Chris breathed a smile. "Try anyway. It's another three hours back to the 'Boat and you look like hell."
"You should let me drive if I'm not sleeping anyway. You had all that whiskey."
"That was a long time ago now." Chris sighed, looking toward the dark highway. "I can probably find a motel to pull off at if you want. I'll text your girl and let her know what's going on."
"At two thirty in the morning?" Nick's phone buzzed, like it had been doing every twenty minutes for the past five hours, and Chris spread a hand like 'see?' Nick took it out of his pocket this time, glanced at the messages, then called Stephanie with the phone to his ear and his eyes closed. He didn't say much for the first few minutes, then offered, "We got Emerson," after Stephanie either wound down or drew breath for another rant. "We just dropped him in Denver. We're gonna—"
He went quiet, his expression crumpled as Stephanie spoke to him. Chris scowled out the window, trying not to watch or listen, but his gaze kept going to the mirror, where he could see a glimpse of his brother's miserable expression as he said, "Yeah, I know yo—" and "We didn't really thi—" and "Look, Steph, I'm sorry, but—" to whatever she had to say. After another long few minutes, he said, "I'll text you when we've got a place," and hung up looking exhausted. "She and Ty will drive down to meet us, since they're going to have to fly out of Denver to get back for mid-terms anyway."
"Please tell me they're smart enough to at least stay where they are for the night."
Nick shrugged. Chris sighed and pulled back out onto the highway, taking the first exit that promised motels. They were in a room less than half an hour later, and Nick was too tired to complain that it still had the faint smell of a decades-old former smoking room. He sent a text, then dropped onto one of the beds without taking his shoes off or pulling the covers up. He was by all appearances asleep before Chris got done using the bathroom.
Chris got an extra blanket from the closet, draped it over him, and went to bed himself. A few minutes later he heard the thump of Nicky's shoes hitting the floor, and then he could sleep.
Slashes of light lanced Nick's dreams, sharp and piercing and cutting hazy nightmare narratives into shards. He woke up bleary to see Chris, fully dressed, including his boots, still lay sprawled across the other bed, although Nick would lay money on him waking up as Nick got up and made a cup of genuinely awful coffee from the motel's instant fare. He poured it out after two sips.

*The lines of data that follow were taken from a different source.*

-- pv_equiv track=rewrite | github.com/NerdyDaveBelleville/class-creator | utils/export.py | format_meeting_days
-- ===== SOURCE A (Python) =====
-- def format_meeting_days(days_str: str) -> str:
--     """
--     Format meeting days string for the output CSV.
--
--     Args:
--         days_str: Comma-separated list of meeting days (e.g., "Monday,Wednesday,Friday")
--
--     Returns:
--         Formatted meeting days string (e.g., "mon|wed|fri")
--     """
--     day_map = {
--         'Monday': 'mon',
--         'Tuesday': 'tue',
--         'Wednesday': 'wed',
--         'Thursday': 'thu',
--         'Friday': 'fri',
--         'Saturday': 'sat',
--         'Sunday': 'sun'
--     }
--
--     # Split by comma and handle potential spaces
--     days = [day.strip() for day in days_str.split(',')]
--
--     # Map each day to its 3-letter abbreviation
--     formatted_days = []
--     for day in days:
--         if day in day_map:
--             formatted_days.append(day_map[day])
--         else:
--             # Try to handle already abbreviated days
--             day_lower = day.lower()
--             if day_lower in ['mon', 'tue', 'wed', 'thu', 'fri', 'sat', 'sun']:
--                 formatted_days.append(day_lower)
--             else:
--                 # Fallback - use first 3 letters
--                 formatted_days.append(day_lower[:3])
--
--     # Join with pipe character
--     return '|'.join(formatted_days)
-- ===== SOURCE B (Python) =====
-- def format_meeting_days(days_str: str) -> str:
--     """Format meeting days string for the output CSV."""
--     return '|'.join(day.strip().lower()[:3] for day in days_str.split(','))
-- ===== Notes on version B (the rewrite author's own statement) =====
-- stated objective: simpler
-- what changed: Dropped the day-name lookup table and the three-way branch: every branch of A returns exactly the first three letters of the stripped, lowercased token, so B computes day.strip().lower()[:3] directly in a single join over the split.
import Mathlib
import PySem

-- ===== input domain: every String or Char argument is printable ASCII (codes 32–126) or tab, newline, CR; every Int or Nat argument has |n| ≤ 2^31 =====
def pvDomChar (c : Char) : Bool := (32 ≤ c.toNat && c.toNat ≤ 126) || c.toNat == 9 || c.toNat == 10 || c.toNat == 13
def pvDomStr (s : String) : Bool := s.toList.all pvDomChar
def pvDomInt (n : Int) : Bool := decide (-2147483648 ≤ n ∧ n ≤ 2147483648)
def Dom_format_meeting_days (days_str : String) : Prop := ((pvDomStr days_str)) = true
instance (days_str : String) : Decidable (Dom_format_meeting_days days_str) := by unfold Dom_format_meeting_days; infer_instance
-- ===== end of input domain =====

-- B drops A's lookup table and three-way branch: every branch returns the first three
-- letters of the stripped lowercased token, so B computes that directly (objective: simpler).

-- ===== PORT A =====
def pvDayMap : PySem.Dict String String :=
  PySem.Dict.mk [("Monday", "mon"), ("Tuesday", "tue"), ("Wednesday", "wed"),
                 ("Thursday", "thu"), ("Friday", "fri"), ("Saturday", "sat"), ("Sunday", "sun")]

def format_meeting_days (days_str : String) : String :=
  -- sep "," is nonempty, so split? never returns none; the none branch is unreachable
  match PySem.Str.split? days_str "," with
  | none => ""
  | some parts =>
  let days := parts.map (fun day => PySem.Str.strip day)
  let formatted_days := days.foldl (fun acc day =>
    if pvDayMap.contains day then
      acc ++ [pvDayMap.getD day ""]
    else
      let day_lower := PySem.Str.lower day
      if (["mon", "tue", "wed", "thu", "fri", "sat", "sun"] : List String).contains day_lower then
        acc ++ [day_lower]
      else
        acc ++ [PySem.Str.slice day_lower none (some 3)]) []
  PySem.Str.join "|" formatted_days

-- ===== PORT B =====
def format_meeting_days_alt (days_str : String) : String :=
  -- sep "," is nonempty, so split? never returns none; the none branch is unreachable
  match PySem.Str.split? days_str "," with
  | none => ""
  | some parts =>
    PySem.Str.join "|" (parts.map
      (fun day => PySem.Str.slice (PySem.Str.lower (PySem.Str.strip day)) none (some 3)))

-- ===== PRECONDITION & SPEC =====
def Spec_format_meeting_days (days_str : String) (out : String) : Prop := out = format_meeting_days_alt days_str
instance (days_str : String) (out : String) : Decidable (Spec_format_meeting_days days_str out) := by unfold Spec_format_meeting_days; infer_instance

-- ===== CLAIM (what is proved, stated in full; the proofs are below) =====
def Claim_equal_format_meeting_days : Prop := ∀ (days_str : String), Dom_format_meeting_days days_str → Spec_format_meeting_days days_str (format_meeting_days days_str)

-- ===== LEMMAS AND PROOFS =====

-- each element A produces equals the stripped-lowered-first-three of B
theorem pv_elem_eq (day : String) :
    (if pvDayMap.contains day then pvDayMap.getD day ""
     else
       if (["mon", "tue", "wed", "thu", "fri", "sat", "sun"] : List String).contains
           (PySem.Str.lower day) then
         PySem.Str.lower day
       else PySem.Str.slice (PySem.Str.lower day) none (some 3))
    = PySem.Str.slice (PySem.Str.lower day) none (some 3) := by
  by_cases h1 : pvDayMap.contains day = true
  · have hcase : day = "Monday" ∨ day = "Tuesday" ∨ day = "Wednesday" ∨ day = "Thursday" ∨
        day = "Friday" ∨ day = "Saturday" ∨ day = "Sunday" := by
      simp only [pvDayMap, PySem.Dict.contains_mk, List.any_eq_true, List.mem_cons,
        List.not_mem_nil, or_false, beq_iff_eq] at h1
      rcases h1 with ⟨p, hp, he⟩
      rcases hp with h | h | h | h | h | h | h <;> subst h <;> simp_all [eq_comm]
    rcases hcase with h | h | h | h | h | h | h <;> subst h <;> decide
  · rw [if_neg h1]
    by_cases h2 : (["mon", "tue", "wed", "thu", "fri", "sat", "sun"] : List String).contains
        (PySem.Str.lower day) = true
    · rw [if_pos h2]
      have hcase := (List.contains_iff_mem).mp h2
      simp only [List.mem_cons, List.not_mem_nil, or_false] at hcase
      rcases hcase with h | h | h | h | h | h | h <;> rw [h] <;> decide
    · rw [if_neg h2]

-- A's append loop over stripped tokens equals B's direct map
theorem pv_foldl (l acc : List String) :
    List.foldl (fun acc day =>
      if pvDayMap.contains day = true then acc ++ [pvDayMap.getD day ""]
      else
        if (["mon", "tue", "wed", "thu", "fri", "sat", "sun"] : List String).contains
            (PySem.Str.lower day) = true then acc ++ [PySem.Str.lower day]
        else acc ++ [PySem.Str.slice (PySem.Str.lower day) none (some 3)]) acc l
    = acc ++ l.map (fun day => PySem.Str.slice (PySem.Str.lower day) none (some 3)) := by
  induction l generalizing acc with
  | nil => simp
  | cons a t ih =>
    rw [List.foldl_cons, List.map_cons]
    have h := pv_elem_eq a
    by_cases h1 : pvDayMap.contains a = true
    · rw [if_pos h1] at h; rw [if_pos h1, ih, h]; simp
    · rw [if_neg h1] at h ⊢
      by_cases h2 : (["mon", "tue", "wed", "thu", "fri", "sat", "sun"] : List String).contains
          (PySem.Str.lower a) = true
      · rw [if_pos h2] at h; rw [if_pos h2, ih, ← h]; simp
      · rw [if_neg h2, ih]; simp

-- ===== VERDICT (by name: the statement is the Claim_ definition above) =====
theorem format_meeting_days_spec : Claim_equal_format_meeting_days := by
  intro days_str _
  unfold Spec_format_meeting_days format_meeting_days format_meeting_days_alt
  cases h : PySem.Str.split? days_str "," with
  | none => simp
  | some parts =>
    simp only
    rw [pv_foldl, List.nil_append, List.map_map]
    rfl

Chris said, "That bad?" into his pillow. Nick nodded, not caring that his brother couldn't see it. Chris obviously didn't care either. "When they gonna be here?"
"I don't know. Soon."
"Go back to sleep."
"Can't."
"Arright." Chris sat up, rubbing his face. He looked five years older, hollows under his eyes and his skin visibly dehydrated. Nick shuffled to the bathroom, got a cup of water, and walked it back to Chris, who drank it without any more comment than a look that said he didn't need taking care of. "Bad dreams?"